> Records for processing:

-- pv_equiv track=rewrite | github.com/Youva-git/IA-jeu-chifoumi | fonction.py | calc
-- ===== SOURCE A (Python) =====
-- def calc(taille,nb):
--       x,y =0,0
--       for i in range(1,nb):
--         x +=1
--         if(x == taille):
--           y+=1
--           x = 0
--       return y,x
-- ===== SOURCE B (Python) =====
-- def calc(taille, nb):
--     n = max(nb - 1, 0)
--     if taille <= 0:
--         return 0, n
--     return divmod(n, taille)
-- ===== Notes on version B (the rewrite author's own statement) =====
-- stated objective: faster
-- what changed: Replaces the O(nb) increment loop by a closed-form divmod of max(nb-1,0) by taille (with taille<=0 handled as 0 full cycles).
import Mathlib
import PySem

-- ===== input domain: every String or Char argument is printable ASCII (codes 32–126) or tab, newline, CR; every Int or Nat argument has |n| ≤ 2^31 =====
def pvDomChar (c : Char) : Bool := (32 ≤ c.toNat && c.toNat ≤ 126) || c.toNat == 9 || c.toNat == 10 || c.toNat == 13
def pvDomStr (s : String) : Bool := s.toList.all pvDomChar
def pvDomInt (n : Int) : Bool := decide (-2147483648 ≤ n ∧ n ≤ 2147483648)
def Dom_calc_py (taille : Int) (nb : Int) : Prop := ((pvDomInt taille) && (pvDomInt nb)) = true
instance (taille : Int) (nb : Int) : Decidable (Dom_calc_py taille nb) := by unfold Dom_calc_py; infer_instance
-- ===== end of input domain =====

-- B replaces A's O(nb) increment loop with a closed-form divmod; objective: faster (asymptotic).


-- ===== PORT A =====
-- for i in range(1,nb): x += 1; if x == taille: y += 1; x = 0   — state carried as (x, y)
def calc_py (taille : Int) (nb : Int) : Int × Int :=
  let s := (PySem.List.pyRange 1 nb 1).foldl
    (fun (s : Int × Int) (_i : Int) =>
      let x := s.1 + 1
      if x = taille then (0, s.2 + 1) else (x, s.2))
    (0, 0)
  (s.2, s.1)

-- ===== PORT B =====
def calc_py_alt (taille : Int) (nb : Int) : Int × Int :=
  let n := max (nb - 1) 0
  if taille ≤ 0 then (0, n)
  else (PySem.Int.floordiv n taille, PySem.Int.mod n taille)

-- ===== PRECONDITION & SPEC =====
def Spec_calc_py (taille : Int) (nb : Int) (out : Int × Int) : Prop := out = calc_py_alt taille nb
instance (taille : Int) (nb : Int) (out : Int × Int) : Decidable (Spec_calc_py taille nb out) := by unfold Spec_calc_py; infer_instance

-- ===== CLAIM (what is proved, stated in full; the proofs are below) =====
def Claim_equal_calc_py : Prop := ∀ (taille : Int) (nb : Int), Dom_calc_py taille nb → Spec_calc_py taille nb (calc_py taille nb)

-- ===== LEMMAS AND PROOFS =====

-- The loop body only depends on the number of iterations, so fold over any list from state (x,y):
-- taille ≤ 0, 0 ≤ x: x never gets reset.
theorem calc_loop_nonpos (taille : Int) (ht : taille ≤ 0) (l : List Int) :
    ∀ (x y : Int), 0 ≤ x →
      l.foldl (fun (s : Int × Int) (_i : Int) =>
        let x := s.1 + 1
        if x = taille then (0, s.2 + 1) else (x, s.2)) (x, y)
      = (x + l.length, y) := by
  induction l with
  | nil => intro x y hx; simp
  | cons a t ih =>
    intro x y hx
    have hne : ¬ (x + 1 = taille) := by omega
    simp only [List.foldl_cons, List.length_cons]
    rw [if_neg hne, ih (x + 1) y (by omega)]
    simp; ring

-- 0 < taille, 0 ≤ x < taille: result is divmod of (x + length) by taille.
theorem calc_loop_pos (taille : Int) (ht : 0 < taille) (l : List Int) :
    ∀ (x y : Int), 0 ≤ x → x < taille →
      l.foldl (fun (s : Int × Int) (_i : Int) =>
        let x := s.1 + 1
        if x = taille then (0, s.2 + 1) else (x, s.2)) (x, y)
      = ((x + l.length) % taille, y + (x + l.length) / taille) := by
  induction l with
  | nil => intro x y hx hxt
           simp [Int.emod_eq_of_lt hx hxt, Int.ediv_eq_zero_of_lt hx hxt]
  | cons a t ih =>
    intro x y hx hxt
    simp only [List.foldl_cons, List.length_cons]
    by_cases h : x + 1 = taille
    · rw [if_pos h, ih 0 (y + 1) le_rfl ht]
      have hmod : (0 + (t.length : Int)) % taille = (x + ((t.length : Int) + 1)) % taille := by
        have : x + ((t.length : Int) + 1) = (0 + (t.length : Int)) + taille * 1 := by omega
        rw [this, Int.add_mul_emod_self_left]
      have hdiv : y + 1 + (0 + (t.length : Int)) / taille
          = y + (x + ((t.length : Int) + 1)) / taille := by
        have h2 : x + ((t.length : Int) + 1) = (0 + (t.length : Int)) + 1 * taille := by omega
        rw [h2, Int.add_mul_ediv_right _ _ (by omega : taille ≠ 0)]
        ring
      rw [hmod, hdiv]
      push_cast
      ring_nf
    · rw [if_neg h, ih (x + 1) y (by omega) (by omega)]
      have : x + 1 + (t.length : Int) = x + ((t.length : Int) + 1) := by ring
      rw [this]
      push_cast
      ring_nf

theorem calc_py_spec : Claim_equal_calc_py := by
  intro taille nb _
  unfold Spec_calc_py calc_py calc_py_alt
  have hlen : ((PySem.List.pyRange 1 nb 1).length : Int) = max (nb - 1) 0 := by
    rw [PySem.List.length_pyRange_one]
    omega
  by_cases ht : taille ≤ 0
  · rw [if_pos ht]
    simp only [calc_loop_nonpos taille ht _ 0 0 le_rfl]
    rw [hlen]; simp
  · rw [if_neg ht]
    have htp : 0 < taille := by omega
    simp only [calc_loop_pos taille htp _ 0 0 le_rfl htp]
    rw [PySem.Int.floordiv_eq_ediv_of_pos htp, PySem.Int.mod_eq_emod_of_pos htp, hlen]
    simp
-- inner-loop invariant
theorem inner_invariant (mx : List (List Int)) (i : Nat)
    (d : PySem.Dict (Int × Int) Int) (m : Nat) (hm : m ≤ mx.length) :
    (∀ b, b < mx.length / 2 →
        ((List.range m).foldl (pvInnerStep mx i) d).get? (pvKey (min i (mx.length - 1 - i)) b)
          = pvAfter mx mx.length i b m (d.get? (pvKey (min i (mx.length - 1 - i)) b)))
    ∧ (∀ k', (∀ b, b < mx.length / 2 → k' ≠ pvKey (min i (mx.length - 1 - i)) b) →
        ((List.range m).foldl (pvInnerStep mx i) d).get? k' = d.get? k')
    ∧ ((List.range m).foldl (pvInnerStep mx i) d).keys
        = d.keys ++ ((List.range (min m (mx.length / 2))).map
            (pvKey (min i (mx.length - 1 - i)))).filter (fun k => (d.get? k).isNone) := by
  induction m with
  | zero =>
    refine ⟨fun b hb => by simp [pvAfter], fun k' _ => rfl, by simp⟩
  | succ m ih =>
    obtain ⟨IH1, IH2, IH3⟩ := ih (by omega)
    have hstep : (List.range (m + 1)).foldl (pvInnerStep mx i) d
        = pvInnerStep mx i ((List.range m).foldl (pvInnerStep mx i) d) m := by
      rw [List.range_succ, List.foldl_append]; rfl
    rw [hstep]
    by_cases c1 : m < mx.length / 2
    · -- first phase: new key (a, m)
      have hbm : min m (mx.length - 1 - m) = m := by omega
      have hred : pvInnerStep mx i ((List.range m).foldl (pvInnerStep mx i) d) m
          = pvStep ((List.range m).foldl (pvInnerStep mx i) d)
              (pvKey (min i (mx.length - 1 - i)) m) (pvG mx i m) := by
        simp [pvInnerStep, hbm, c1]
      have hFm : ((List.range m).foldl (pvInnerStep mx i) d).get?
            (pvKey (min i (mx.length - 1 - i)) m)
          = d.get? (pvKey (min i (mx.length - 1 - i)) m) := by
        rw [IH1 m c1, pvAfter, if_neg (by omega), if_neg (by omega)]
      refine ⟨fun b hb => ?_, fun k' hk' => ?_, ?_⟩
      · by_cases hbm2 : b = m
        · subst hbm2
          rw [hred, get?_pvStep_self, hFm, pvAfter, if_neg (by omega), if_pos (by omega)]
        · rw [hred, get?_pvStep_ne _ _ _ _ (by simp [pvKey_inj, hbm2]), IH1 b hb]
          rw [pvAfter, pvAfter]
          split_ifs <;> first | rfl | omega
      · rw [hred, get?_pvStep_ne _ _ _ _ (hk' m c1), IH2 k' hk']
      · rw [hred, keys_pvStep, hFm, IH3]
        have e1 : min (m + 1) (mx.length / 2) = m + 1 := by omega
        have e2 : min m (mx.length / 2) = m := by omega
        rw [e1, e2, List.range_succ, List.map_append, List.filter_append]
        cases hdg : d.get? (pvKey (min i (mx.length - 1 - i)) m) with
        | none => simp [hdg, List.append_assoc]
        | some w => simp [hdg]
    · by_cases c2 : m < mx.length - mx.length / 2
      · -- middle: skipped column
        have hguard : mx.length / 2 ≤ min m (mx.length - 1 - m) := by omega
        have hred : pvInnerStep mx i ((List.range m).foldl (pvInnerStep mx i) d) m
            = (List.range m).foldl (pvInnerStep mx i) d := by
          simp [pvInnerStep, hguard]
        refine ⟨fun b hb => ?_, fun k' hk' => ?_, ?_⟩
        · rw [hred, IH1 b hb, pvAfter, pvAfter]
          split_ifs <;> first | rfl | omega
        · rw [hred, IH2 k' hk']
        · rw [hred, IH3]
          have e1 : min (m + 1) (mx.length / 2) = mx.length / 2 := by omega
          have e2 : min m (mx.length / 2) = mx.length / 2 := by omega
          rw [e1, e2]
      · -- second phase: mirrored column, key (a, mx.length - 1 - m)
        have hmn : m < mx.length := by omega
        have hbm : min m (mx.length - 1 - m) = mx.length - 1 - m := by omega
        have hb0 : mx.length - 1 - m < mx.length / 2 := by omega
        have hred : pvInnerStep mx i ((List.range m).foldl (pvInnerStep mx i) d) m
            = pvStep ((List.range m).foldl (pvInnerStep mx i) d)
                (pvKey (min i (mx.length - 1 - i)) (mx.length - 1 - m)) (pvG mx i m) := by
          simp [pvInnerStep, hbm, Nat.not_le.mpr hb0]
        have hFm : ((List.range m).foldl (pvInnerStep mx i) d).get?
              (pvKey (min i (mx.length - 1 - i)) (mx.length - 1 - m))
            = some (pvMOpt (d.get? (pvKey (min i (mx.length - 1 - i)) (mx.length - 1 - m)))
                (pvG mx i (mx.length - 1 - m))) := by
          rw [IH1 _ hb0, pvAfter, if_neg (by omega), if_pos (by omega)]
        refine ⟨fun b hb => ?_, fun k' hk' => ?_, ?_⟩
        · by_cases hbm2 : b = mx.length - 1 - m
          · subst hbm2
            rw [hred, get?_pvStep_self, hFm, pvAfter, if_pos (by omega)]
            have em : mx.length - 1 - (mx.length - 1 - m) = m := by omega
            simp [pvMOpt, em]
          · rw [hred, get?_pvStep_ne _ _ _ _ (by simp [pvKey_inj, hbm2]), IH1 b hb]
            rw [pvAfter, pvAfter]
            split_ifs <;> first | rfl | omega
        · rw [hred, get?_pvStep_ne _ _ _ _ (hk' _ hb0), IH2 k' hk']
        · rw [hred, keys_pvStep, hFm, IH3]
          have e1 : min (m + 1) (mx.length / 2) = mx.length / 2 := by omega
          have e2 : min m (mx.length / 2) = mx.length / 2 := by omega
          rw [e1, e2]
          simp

> Exercise goal:
Show me every line of the entries above that holds "pvDomInt".

> Your solution:
def pvDomInt (n : Int) : Bool := decide (-2147483648 ≤ n ∧ n ≤ 2147483648)
def Dom_calc_py (taille : Int) (nb : Int) : Prop := ((pvDomInt taille) && (pvDomInt nb)) = true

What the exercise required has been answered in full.